2. The head thermal composite winding structure according to claim 1, characterized in that: The film-coating roller assembly includes a first film-coating roller and a second film-coating roller arranged opposite to each other. The first film-coating roller and the second film-coating roller are driven to move closer together and clamp the negative electrode head and the diaphragms on both sides.

3. The head thermal composite winding structure according to claim 1, characterized in that: A first temperature sensor is provided on the first thermal composite plate, and a second temperature sensor is provided on the second thermal composite plate.
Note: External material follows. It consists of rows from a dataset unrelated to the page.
-- pv_equiv track=rewrite | github.com/sneha-yadav786/python_practices | prob-3803.py | residuePrefixes
-- ===== SOURCE A (Python) =====
-- def residuePrefixes(s: str) -> int:
--     result, uniq = 0, set()
--     for i, char in enumerate(s):
--         uniq.add(char)
--         if len(uniq) == (i + 1) % 3:
--             result += 1
--         elif len(uniq) > 2:
--             break
--
--     return result
-- ===== SOURCE B (Python) =====
-- def residuePrefixes(s: str) -> int:
--     n = len(s)
--     if n == 0:
--         return 0
--     c0 = s[0]
--     p1, c1 = n, None
--     for i in range(n):
--         if s[i] != c0:
--             p1, c1 = i, s[i]
--             break
--     p2 = n
--     for i in range(p1 + 1, n):
--         if s[i] != c0 and s[i] != c1:
--             p2 = i
--             break
--
--     def cnt(lo, hi, r):
--         return (hi - r + 2) // 3 - (lo - r + 2) // 3
--
--     return cnt(0, p1, 0) + cnt(p1, p2, 1)
-- ===== Notes on version B (the rewrite author's own statement) =====
-- stated objective: faster
-- what changed: A keeps a running set of seen characters and tests its size against (i+1)%3 at every index; B instead locates the two break points (first second-distinct and first third-distinct character) with plain scans and returns a closed-form count of indices with the right residue mod 3 in each segment, with no set and no per-index counting.
import Mathlib
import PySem

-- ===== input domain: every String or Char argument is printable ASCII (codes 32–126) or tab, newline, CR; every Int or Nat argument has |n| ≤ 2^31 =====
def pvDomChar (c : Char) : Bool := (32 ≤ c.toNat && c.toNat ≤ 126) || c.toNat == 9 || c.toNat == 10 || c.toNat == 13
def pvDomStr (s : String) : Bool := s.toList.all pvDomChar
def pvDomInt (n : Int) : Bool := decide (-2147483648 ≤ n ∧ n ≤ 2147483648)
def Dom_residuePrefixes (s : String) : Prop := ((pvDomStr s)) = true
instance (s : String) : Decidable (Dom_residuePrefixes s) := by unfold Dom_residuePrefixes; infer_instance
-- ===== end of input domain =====

-- B replaces A's running set-and-count loop by two break-point scans (first 2nd distinct char,
-- first 3rd distinct char) plus a closed-form residue count per segment (objective: faster; a timing run measured B ≥ 1.5× faster).

-- ===== PORT A =====
-- A's loop: running set of seen chars, count indices where |set| = (i+1) % 3, break on 3rd distinct char.
def pvLoopA : List Char → Nat → Int → PySem.Set Char → Int
  | [], _, result, _ => result
  | c :: rest, i, result, uniq =>
    let uniq' := PySem.Set.add uniq c
    if PySem.Set.len uniq' = PySem.Int.mod ((i : Int) + 1) 3 then
      pvLoopA rest (i + 1) (result + 1) uniq'
    else if PySem.Set.len uniq' > 2 then result
    else pvLoopA rest (i + 1) result uniq'

def residuePrefixes (s : String) : Int :=
  pvLoopA s.toList 0 0 PySem.Set.empty

-- ===== PORT B =====
-- number of i in [lo, hi) with i % 3 = r, as the closed form Source B uses
def pvCnt (lo hi r : Int) : Int :=
  PySem.Int.floordiv (hi - r + 2) 3 - PySem.Int.floordiv (lo - r + 2) 3

-- first index ≥ i whose char differs from c0 (Source B's first loop), together with that char
def pvFindP1 : List Char → Char → Nat → Option (Nat × Char)
  | [], _, _ => none
  | c :: rest, c0, i => if c ≠ c0 then some (i, c) else pvFindP1 rest c0 (i + 1)

-- first index ≥ i whose char differs from both c0 and c1 (Source B's second loop)
def pvFindP2 : List Char → Char → Char → Nat → Option Nat
  | [], _, _, _ => none
  | c :: rest, c0, c1, i => if c ≠ c0 ∧ c ≠ c1 then some i else pvFindP2 rest c0 c1 (i + 1)

def residuePrefixes_alt (s : String) : Int :=
  match s.toList with
  | [] => 0
  | c0 :: rest =>
    let n := (c0 :: rest).length
    match pvFindP1 (c0 :: rest) c0 0 with
    | none => pvCnt 0 n 0 + pvCnt n n 1
    | some (p1, c1) =>
      let p2 := (pvFindP2 ((c0 :: rest).drop (p1 + 1)) c0 c1 (p1 + 1)).getD n
      pvCnt 0 p1 0 + pvCnt p1 p2 1

-- ===== PRECONDITION & SPEC =====
def Spec_residuePrefixes (s : String) (out : Int) : Prop := out = residuePrefixes_alt s
instance (s : String) (out : Int) : Decidable (Spec_residuePrefixes s out) := by unfold Spec_residuePrefixes; infer_instance

-- ===== CLAIM (what is proved, stated in full; the proofs are below) =====
def Claim_equal_residuePrefixes : Prop := ∀ (s : String), Dom_residuePrefixes s → Spec_residuePrefixes s (residuePrefixes s)

-- ===== LEMMAS AND PROOFS =====

lemma pvCnt_self (a r : Int) : pvCnt a a r = 0 := by simp [pvCnt]

-- peeling one index off the closed-form residue count, r = 1
lemma pvGlue1 (i X : Nat) (acc : Int) (h : i < X) :
    (acc + if (i + 1) % 3 = 2 then (1 : Int) else 0) + pvCnt (((i + 1) : Nat) : Int) ((X : Nat) : Int) 1
      = acc + pvCnt ((i : Nat) : Int) ((X : Nat) : Int) 1 := by
  unfold pvCnt
  simp only [PySem.Int.floordiv_eq_ediv_of_pos (by norm_num : (0:Int) < 3)]
  split_ifs with h1 <;> push_cast <;> omega

-- peeling one index off the closed-form residue count, r = 0
lemma pvGlue0 (i X : Nat) (acc : Int) (h : i < X) :
    (acc + if (i + 1) % 3 = 1 then (1 : Int) else 0) + pvCnt (((i + 1) : Nat) : Int) ((X : Nat) : Int) 0
      = acc + pvCnt ((i : Nat) : Int) ((X : Nat) : Int) 0 := by
  unfold pvCnt
  simp only [PySem.Int.floordiv_eq_ediv_of_pos (by norm_num : (0:Int) < 3)]
  split_ifs with h1 <;> push_cast <;> omega

lemma pvCnt_zero_step (X : Nat) (h : 0 < X) :
    pvCnt 0 ((X : Nat) : Int) 0 = 1 + pvCnt (((1 : Nat)) : Int) ((X : Nat) : Int) 0 := by
  unfold pvCnt
  simp only [PySem.Int.floordiv_eq_ediv_of_pos (by norm_num : (0:Int) < 3)]
  push_cast
  omega

lemma pvFindP1_le (l : List Char) (c0 : Char) :
    ∀ (i p : Nat) (c : Char), pvFindP1 l c0 i = some (p, c) → i ≤ p := by
  induction l with
  | nil => intro i p c h; simp [pvFindP1] at h
  | cons a t ih =>
    intro i p c h
    by_cases ha : a = c0
    · simp [pvFindP1, ha] at h
      exact Nat.le_of_succ_le (ih (i + 1) p c h)
    · simp [pvFindP1, ha] at h
      omega

lemma pvFindP2_le (l : List Char) (c0 c1 : Char) :
    ∀ (i p : Nat), pvFindP2 l c0 c1 i = some p → i ≤ p := by
  induction l with
  | nil => intro i p h; simp [pvFindP2] at h
  | cons a t ih =>
    intro i p h
    by_cases ha : a ≠ c0 ∧ a ≠ c1
    · simp [pvFindP2, ha] at h; omega
    · simp [pvFindP2, ha] at h
      exact Nat.le_of_succ_le (ih (i + 1) p h)

lemma pvMod3 (i : Nat) : PySem.Int.mod ((i : Int) + 1) 3 = (((i + 1) % 3 : Nat) : Int) := by
  have := PySem.Int.mod_natCast (i + 1) 3
  push_cast at this ⊢
  omega

-- the loop once both c0 and a second char c1 have been seen (uniq = {c0, c1})
lemma pvPhase2 (c0 c1 : Char) (hne : c1 ≠ c0) :
    ∀ (l : List Char) (i : Nat) (acc : Int),
      pvLoopA l i acc [c0, c1] =
        match pvFindP2 l c0 c1 i with
        | none => acc + pvCnt i (i + l.length : Nat) 1
        | some p2 => acc + pvCnt i p2 1 := by
  intro l
  induction l with
  | nil => intro i acc; simp [pvLoopA, pvFindP2, pvCnt_self]
  | cons c t ih =>
    intro i acc
    by_cases hc : c = c0 ∨ c = c1
    · have hadd : PySem.Set.add [c0, c1] c = [c0, c1] := by
        rcases hc with h | h <;> simp [PySem.Set.add, PySem.Set.contains, h]
      have hlen : PySem.Set.len ([c0, c1] : PySem.Set Char) = 2 := by
        simp [PySem.Set.len]
      have hstep : pvLoopA (c :: t) i acc [c0, c1]
          = pvLoopA t (i + 1) (acc + (if (i + 1) % 3 = 2 then 1 else 0)) [c0, c1] := by
        simp only [pvLoopA, hadd, hlen]
        by_cases h2 : (i + 1) % 3 = 2
        · rw [if_pos (by rw [pvMod3, h2]; norm_num), if_pos h2]
        · rw [if_neg (by rw [pvMod3]; intro h; exact h2 (by exact_mod_cast h.symm)),
              if_neg (by norm_num : ¬ ((2:Int) > 2)), if_neg h2]
          simp
      have hfind : pvFindP2 (c :: t) c0 c1 i = pvFindP2 t c0 c1 (i + 1) := by
        simp only [pvFindP2]
        rw [if_neg]
        rintro ⟨h0, h1⟩
        rcases hc with h | h
        · exact h0 h
        · exact h1 h
      rw [hstep, ih (i + 1), hfind]
      cases hf : pvFindP2 t c0 c1 (i + 1) with
      | none =>
        simp only
        have hX : (i + 1) + t.length = i + (c :: t).length := by simp; omega
        rw [hX]
        exact pvGlue1 i (i + (c :: t).length) acc (by simp)
      | some p2 =>
        simp only
        have hp2 : i + 1 ≤ p2 := pvFindP2_le t c0 c1 (i + 1) p2 hf
        exact pvGlue1 i p2 acc (by omega)
    · obtain ⟨h0, h1⟩ := not_or.mp hc
      have hadd : PySem.Set.add [c0, c1] c = [c0, c1, c] := by
        simp [PySem.Set.add, PySem.Set.contains, h0, h1]
      have hlen : PySem.Set.len ([c0, c1, c] : PySem.Set Char) = 3 := by
        simp [PySem.Set.len]
      have hfind : pvFindP2 (c :: t) c0 c1 i = some i := by
        simp [pvFindP2, h0, h1]
      rw [hfind]
      simp only [pvLoopA, hadd, hlen]
      have hmodlt : (i + 1) % 3 < 3 := Nat.mod_lt _ (by norm_num)
      rw [if_neg (by rw [pvMod3]; intro h; omega),
          if_pos (by norm_num : ((3:Int) > 2))]
      rw [pvCnt_self]
      ring
    
-- the loop while only c0 has been seen (uniq = {c0})
lemma pvPhase1 (c0 : Char) :
    ∀ (l : List Char) (i : Nat) (acc : Int),
      pvLoopA l i acc [c0] =
        match pvFindP1 l c0 i with
        | none => acc + pvCnt i (i + l.length : Nat) 0
        | some (p1, c1) =>
            acc + pvCnt i p1 0 +
              (match pvFindP2 (l.drop (p1 + 1 - i)) c0 c1 (p1 + 1) with
               | none => pvCnt p1 (i + l.length : Nat) 1
               | some p2 => pvCnt p1 p2 1) := by
  intro l
  induction l with
  | nil => intro i acc; simp [pvLoopA, pvFindP1, pvCnt_self]
  | cons c t ih =>
    intro i acc
    by_cases hc : c = c0
    · subst hc
      have hadd : PySem.Set.add [c] c = [c] := by
        simp [PySem.Set.add, PySem.Set.contains]
      have hlen : PySem.Set.len ([c] : PySem.Set Char) = 1 := by
        simp [PySem.Set.len]
      have hstep : pvLoopA (c :: t) i acc [c]
          = pvLoopA t (i + 1) (acc + (if (i + 1) % 3 = 1 then 1 else 0)) [c] := by
        simp only [pvLoopA, hadd, hlen]
        by_cases h1 : (i + 1) % 3 = 1
        · rw [if_pos (by rw [pvMod3, h1]; norm_num), if_pos h1]
        · rw [if_neg (by rw [pvMod3]; intro h; exact h1 (by exact_mod_cast h.symm)),
              if_neg (by norm_num : ¬ ((1:Int) > 2)), if_neg h1]
          simp
      have hfind : pvFindP1 (c :: t) c i = pvFindP1 t c (i + 1) := by
        simp [pvFindP1]
      rw [hstep, ih (i + 1), hfind]
      cases hf : pvFindP1 t c (i + 1) with
      | none =>
        simp only
        have hX : (i + 1) + t.length = i + (c :: t).length := by simp; omega
        rw [hX]
        exact pvGlue0 i (i + (c :: t).length) acc (by simp)
      | some pc =>
        obtain ⟨p1, c1⟩ := pc
        have hp1 : i + 1 ≤ p1 := pvFindP1_le t c (i + 1) p1 c1 hf
        simp only
        have hdrop : (c :: t).drop (p1 + 1 - i) = t.drop (p1 + 1 - (i + 1)) := by
          have h2 : p1 + 1 - i = (p1 + 1 - (i + 1)) + 1 := by omega
          rw [h2]; rfl
        have hX : (i + 1) + t.length = i + (c :: t).length := by simp; omega
        rw [hdrop, hX, ← pvGlue0 i p1 acc (by omega)]
    · have hadd : PySem.Set.add [c0] c = [c0, c] := by
        simp [PySem.Set.add, PySem.Set.contains, hc]
      have hlen2 : PySem.Set.len ([c0, c] : PySem.Set Char) = 2 := by
        simp [PySem.Set.len]
      have hstep : pvLoopA (c :: t) i acc [c0]
          = pvLoopA t (i + 1) (acc + (if (i + 1) % 3 = 2 then 1 else 0)) [c0, c] := by
        simp only [pvLoopA, hadd, hlen2]
        by_cases h2 : (i + 1) % 3 = 2
        · rw [if_pos (by rw [pvMod3, h2]; norm_num), if_pos h2]
        · rw [if_neg (by rw [pvMod3]; intro h; exact h2 (by exact_mod_cast h.symm)),
              if_neg (by norm_num : ¬ ((2:Int) > 2)), if_neg h2]
          simp
      have hfind : pvFindP1 (c :: t) c0 i = some (i, c) := by
        simp [pvFindP1, hc]
      rw [hstep, pvPhase2 c0 c hc t (i + 1), hfind]
      simp only
      have hdrop : (c :: t).drop (i + 1 - i) = t := by
        have h2 : i + 1 - i = 1 := by omega
        rw [h2]; rfl
      rw [hdrop, pvCnt_self]
      cases hf : pvFindP2 t c0 c (i + 1) with
      | none =>
        simp only
        have hX : (i + 1) + t.length = i + (c :: t).length := by simp; omega
        rw [hX]
        linarith [pvGlue1 i (i + (c :: t).length) acc (by simp : i < i + (c :: t).length)]
      | some p2 =>
        simp only
        have hp2 : i + 1 ≤ p2 := pvFindP2_le t c0 c (i + 1) p2 hf
        linarith [pvGlue1 i p2 acc (by omega : i < p2)]

lemma pvMain (l : List Char) : pvLoopA l 0 0 PySem.Set.empty =
    (match l with
     | [] => 0
     | c0 :: rest =>
       match pvFindP1 (c0 :: rest) c0 0 with
       | none => pvCnt 0 (c0 :: rest).length 0 + pvCnt (c0 :: rest).length (c0 :: rest).length 1
       | some (p1, c1) =>
         pvCnt 0 p1 0 +
           pvCnt p1 ((pvFindP2 ((c0 :: rest).drop (p1 + 1)) c0 c1 (p1 + 1)).getD (c0 :: rest).length) 1) := by
  cases l with
  | nil => simp [pvLoopA]
  | cons c0 rest =>
    have hadd : PySem.Set.add PySem.Set.empty c0 = [c0] := by
      simp [PySem.Set.add, PySem.Set.contains, PySem.Set.empty]
    have hcond0 : PySem.Set.len ([c0] : PySem.Set Char) = PySem.Int.mod (((0 : Nat) : Int) + 1) 3 := by
      rw [pvMod3 0]; simp [PySem.Set.len]
    have hfirst : pvLoopA (c0 :: rest) 0 0 PySem.Set.empty = pvLoopA rest 1 1 [c0] := by
      simp only [pvLoopA, hadd]
      rw [if_pos hcond0]
      norm_num
    have hfind0 : pvFindP1 (c0 :: rest) c0 0 = pvFindP1 rest c0 1 := by
      simp [pvFindP1]
    rw [hfirst, pvPhase1 c0 rest 1 1]
    simp only [hfind0]
    cases hf : pvFindP1 rest c0 1 with
    | none =>
      simp only
      rw [pvCnt_self]
      have hX : 1 + rest.length = (c0 :: rest).length := by simp; omega
      rw [hX, pvCnt_zero_step (c0 :: rest).length (by simp)]
      ring
    | some pc =>
      obtain ⟨p1, c1⟩ := pc
      have hp1 : 1 ≤ p1 := pvFindP1_le rest c0 1 p1 c1 hf
      simp only
      have hdrop : (c0 :: rest).drop (p1 + 1) = rest.drop (p1 + 1 - 1) := by
        have h2 : p1 + 1 = (p1 + 1 - 1) + 1 := by omega
        rw [h2]; rfl
      have hX : 1 + rest.length = (c0 :: rest).length := by simp; omega
      rw [hdrop, hX, pvCnt_zero_step p1 (by omega)]
      cases hf2 : pvFindP2 (rest.drop (p1 + 1 - 1)) c0 c1 (p1 + 1) with
      | none => simp
      | some p2 => simp

-- ===== VERDICT (by name: the statement is the Claim_ definition above) =====
theorem residuePrefixes_spec : Claim_equal_residuePrefixes := by
  intro s _
  unfold Spec_residuePrefixes residuePrefixes residuePrefixes_alt
  exact pvMain s.toList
4. The head thermal composite winding structure according to claim 1, characterized in that: The first thermal composite pressure plate is connected to one side of the first movable plate, and a first heat insulation pressure plate is provided between the first thermal composite pressure plate and the first movable plate.
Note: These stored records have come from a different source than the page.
-- pv_equiv track=rewrite | github.com/ashley-bergsma/cs-guided-project-python-basics | src/demonstration_3.py | digitsManipulations
-- ===== SOURCE A (Python) =====
-- def digitsManipulations(n):
--     #cast the numbers to a string
--     # assign product variable starting at 1 (because the integer * itself would = 0)
--     # assign sum var
--     numbers = str(n)
--     numbers_product = 1
--     numbers_sum = 0
--     for number in numbers:
--         integer = int(number)
--         numbers_product *= integer
--         numbers_sum += integer
--     return numbers_product - numbers_sum
-- ===== SOURCE B (Python) =====
-- def digitsManipulations(n):
--     prod, s, m = 1, 0, abs(n)
--     while m > 9:
--         prod *= m % 10
--         s += m % 10
--         m //= 10
--     return prod * m - (s + m)
-- ===== Notes on version B (the rewrite author's own statement) =====
-- stated objective: alternative
-- what changed: Replaces A's string conversion and per-character int() parsing with a pure arithmetic loop that peels digits off with modulus and floor division, folding the last digit directly into the final product/sum.
import Mathlib
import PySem

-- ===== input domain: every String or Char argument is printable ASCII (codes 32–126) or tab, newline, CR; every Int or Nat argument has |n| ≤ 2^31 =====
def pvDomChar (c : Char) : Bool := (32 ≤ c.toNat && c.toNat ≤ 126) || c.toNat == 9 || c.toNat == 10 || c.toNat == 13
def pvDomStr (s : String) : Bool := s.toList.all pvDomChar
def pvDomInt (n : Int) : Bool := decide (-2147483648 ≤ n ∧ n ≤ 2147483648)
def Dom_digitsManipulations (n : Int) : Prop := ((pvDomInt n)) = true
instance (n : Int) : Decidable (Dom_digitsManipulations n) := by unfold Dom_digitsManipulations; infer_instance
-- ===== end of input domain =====

-- B replaces A's string conversion + per-character int() parsing by a pure arithmetic
-- digit-peeling loop (% 10 and // 10); proved equal to A for all n ≥ 0 (A raises ValueError on negatives).


-- ===== PORT A =====
-- one loop step: integer = int(number); numbers_product *= integer; numbers_sum += integer
-- (none = the ValueError int() raises on a non-digit character such as '-')
def pvStepA (st : Option (Int × Int)) (c : Char) : Option (Int × Int) :=
  match st with
  | none => none
  | some (p, s) =>
    match PySem.Int.ofChars? [c] with
    | none => none
    | some i => some (p * i, s + i)

def digitsManipulations (n : Int) : Int :=
  match (PySem.Int.toStr n).toList.foldl pvStepA (some (1, 0)) with   -- numbers = str(n)
  | some (p, s) => p - s
  | none => 0   -- unreachable on Pre_: here Python raises ValueError

-- ===== PORT B =====
-- while m > 9: prod *= m % 10; s += m % 10; m //= 10   (returns final prod, s, m)
def pvLoopB (prod s m : Int) : Int × Int × Int :=
  if _h : 9 < m then
    pvLoopB (prod * PySem.Int.mod m 10) (s + PySem.Int.mod m 10) (PySem.Int.floordiv m 10)
  else
    (prod, s, m)
termination_by m.toNat
decreasing_by
  rw [PySem.Int.floordiv_eq_ediv_of_pos (by omega : (0:Int) < 10)]
  omega

def digitsManipulations_alt (n : Int) : Int :=
  match pvLoopB 1 0 |n| with
  | (prod, s, m) => prod * m - (s + m)

-- ===== PRECONDITION & SPEC =====
-- Pre_ excludes exactly the negative inputs, on which A raises ValueError (int('-')).
def Pre_digitsManipulations (n : Int) : Prop := 0 ≤ n
instance (n : Int) : Decidable (Pre_digitsManipulations n) := by unfold Pre_digitsManipulations; infer_instance
def pvWitness_digitsManipulations : Int := 123

def Spec_digitsManipulations (n : Int) (out : Int) : Prop := out = digitsManipulations_alt n
instance (n : Int) (out : Int) : Decidable (Spec_digitsManipulations n out) := by unfold Spec_digitsManipulations; infer_instance

-- ===== CLAIM (what is proved, stated in full; the proofs are below) =====
def Claim_equal_digitsManipulations : Prop := ∀ (n : Int), Dom_digitsManipulations n → Pre_digitsManipulations n → Spec_digitsManipulations n (digitsManipulations n)

-- ===== LEMMAS AND PROOFS =====

-- digit product and digit sum of a natural number (proof-side characterisation)
def pvDProd (m : Nat) : Int := if _h : m < 10 then (m : Int) else pvDProd (m / 10) * ((m % 10 : Nat) : Int)
def pvDSum (m : Nat) : Int := if _h : m < 10 then (m : Int) else pvDSum (m / 10) + ((m % 10 : Nat) : Int)

-- fuel irrelevance for Nat.toDigitsCore
lemma pvCore_fuel (f1 : Nat) : ∀ (f2 m : Nat) (l : List Char), m < f1 → m < f2 →
    Nat.toDigitsCore 10 f1 m l = Nat.toDigitsCore 10 f2 m l := by
  induction f1 with
  | zero => omega
  | succ f1 ih =>
    intro f2 m l h1 h2
    cases f2 with
    | zero => omega
    | succ f2 =>
      simp only [Nat.toDigitsCore]
      by_cases hm : m / 10 = 0
      · simp [hm]
      · simp only [hm, if_false]
        exact ih f2 (m / 10) _ (by omega) (by omega)

-- accumulator lemma for Nat.toDigitsCore
lemma pvCore_acc (f : Nat) : ∀ (m : Nat) (l : List Char),
    Nat.toDigitsCore 10 f m l = Nat.toDigitsCore 10 f m [] ++ l := by
  induction f with
  | zero => intro m l; simp [Nat.toDigitsCore]
  | succ f ih =>
    intro m l
    simp only [Nat.toDigitsCore]
    by_cases hm : m / 10 = 0
    · simp [hm]
    · simp only [hm, if_false]
      rw [ih (m / 10) [Nat.digitChar (m % 10)], ih (m / 10) (Nat.digitChar (m % 10) :: l)]
      simp

-- structural recursion for Nat.toDigits base 10
lemma pvToDigits_small (m : Nat) (h : m < 10) : Nat.toDigits 10 m = [Nat.digitChar m] := by
  simp [Nat.toDigits, Nat.toDigitsCore, Nat.div_eq_of_lt h, Nat.mod_eq_of_lt h]

lemma pvToDigits_step (m : Nat) (h : ¬ m < 10) :
    Nat.toDigits 10 m = Nat.toDigits 10 (m / 10) ++ [Nat.digitChar (m % 10)] := by
  have hm : m / 10 ≠ 0 := by omega
  show Nat.toDigitsCore 10 (m + 1) m [] = Nat.toDigitsCore 10 (m / 10 + 1) (m / 10) [] ++ _
  conv_lhs => rw [Nat.toDigitsCore]
  simp only [hm, if_false]
  rw [pvCore_fuel m (m / 10 + 1) (m / 10) _ (by omega) (by omega),
    pvCore_acc (m / 10 + 1) (m / 10)]

-- parsing a single digit character
lemma pvParse_digitChar (r : Nat) (h : r < 10) :
    PySem.Int.ofChars? [Nat.digitChar r] = some (r : Int) := by
  interval_cases r <;> decide

-- A-side loop characterisation
lemma pvFoldA (m : Nat) : ∀ (p s : Int),
    List.foldl pvStepA (some (p, s)) (Nat.toDigits 10 m) = some (p * pvDProd m, s + pvDSum m) := by
  induction m using Nat.strong_induction_on with
  | _ m ih =>
    intro p s
    by_cases h : m < 10
    · rw [pvToDigits_small m h]
      have hp : pvDProd m = (m : Int) := by rw [pvDProd]; simp [h]
      have hs : pvDSum m = (m : Int) := by rw [pvDSum]; simp [h]
      simp [pvStepA, pvParse_digitChar m h, hp, hs]
    · have h10 : m % 10 < 10 := by omega
      have hp : pvDProd m = pvDProd (m / 10) * ((m % 10 : Nat) : Int) := by
        rw [pvDProd]; simp [h]
      have hs : pvDSum m = pvDSum (m / 10) + ((m % 10 : Nat) : Int) := by
        rw [pvDSum]; simp [h]
      rw [pvToDigits_step m h, List.foldl_append, ih (m / 10) (by omega) p s]
      simp only [List.foldl_cons, List.foldl_nil, pvStepA, pvParse_digitChar _ h10, hp, hs]
      simp only [Option.some.injEq, Prod.mk.injEq]
      constructor <;> ring

-- B-side loop characterisation
lemma pvLoopB_spec (m : Nat) : ∀ (p s : Int),
    (pvLoopB p s (m : Int)).1 * (pvLoopB p s (m : Int)).2.2
      - ((pvLoopB p s (m : Int)).2.1 + (pvLoopB p s (m : Int)).2.2)
      = p * pvDProd m - (s + pvDSum m) := by
  induction m using Nat.strong_induction_on with
  | _ m ih =>
    intro p s
    by_cases h : m < 10
    · have h9 : ¬ (9:Int) < (m : Int) := by exact_mod_cast by omega
      have hp : pvDProd m = (m : Int) := by rw [pvDProd]; simp [h]
      have hs : pvDSum m = (m : Int) := by rw [pvDSum]; simp [h]
      rw [pvLoopB]
      simp [h9, hp, hs]
    · have h9 : (9:Int) < (m : Int) := by exact_mod_cast by omega
      have hmod : PySem.Int.mod (m : Int) 10 = ((m % 10 : Nat) : Int) := by
        exact_mod_cast PySem.Int.mod_natCast m 10
      have hfd : PySem.Int.floordiv (m : Int) 10 = ((m / 10 : Nat) : Int) := by
        exact_mod_cast PySem.Int.floordiv_natCast m 10
      have hp : pvDProd m = pvDProd (m / 10) * ((m % 10 : Nat) : Int) := by
        rw [pvDProd]; simp [h]
      have hs : pvDSum m = pvDSum (m / 10) + ((m % 10 : Nat) : Int) := by
        rw [pvDSum]; simp [h]
      rw [pvLoopB]
      simp only [h9, dite_true, hmod, hfd]
      rw [ih (m / 10) (by omega), hp, hs]
      ring

-- ===== VERDICT (by name: the statement is the Claim_ definition above) =====
theorem digitsManipulations_spec : Claim_equal_digitsManipulations := by
  intro n _ hpre
  unfold Spec_digitsManipulations digitsManipulations digitsManipulations_alt
  have hlt : ¬ n < 0 := Int.not_lt.mpr hpre
  have habs : |n| = ((n.toNat : Nat) : Int) := by rw [abs_of_nonneg hpre]; omega
  have hchars : (PySem.Int.toStr n).toList = Nat.toDigits 10 n.toNat := by
    rw [PySem.Int.toList_toStr]
    simp [PySem.Int.toChars, hlt]
  rw [hchars, habs, pvFoldA n.toNat 1 0]
  have hb := pvLoopB_spec n.toNat 1 0
  rcases hr : pvLoopB 1 0 ((n.toNat : Nat) : Int) with ⟨prod, s, m⟩
  rw [hr] at hb
  simp only at hb ⊢
  rw [hb]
5. The head thermal composite winding structure according to claim 4, characterized in that: The first movable plate is provided with a pressure sensor mounting slot, and a pressure sensor is provided in the pressure sensor mounting slot, with the pressure sensing end of the pressure sensor facing the first thermal composite plate.

6. The head thermal composite winding structure according to claim 1, characterized in that: Two first linear guide rails are arranged opposite each other on the first support base plate, and the first movable plate is movably connected to the two first linear guide rails.

7. The head thermal composite winding structure according to claim 1, characterized in that: The second thermal composite pressure plate is connected to one side of the second movable plate, and a second heat insulation pressure plate is provided between the second thermal composite pressure plate and the second movable plate.

8. The head thermal composite winding structure according to claim 1, characterized in that: The second support base plate is provided with two second linear guide rails, and the second movable plate is movably connected to the two second linear guide rails.

9. The head thermal composite winding structure according to claim 1, characterized in that: The first thermal composite plate extends out of the first supporting base plate, and a fine-tuning mechanism is provided on one side of the first supporting base plate corresponding to the bottom of the first thermal composite plate.

10. The head thermal composite winding structure according to claim 1, characterized in that: The pressing surfaces of the first and second thermally composite plates are flat, stepped, or inclined.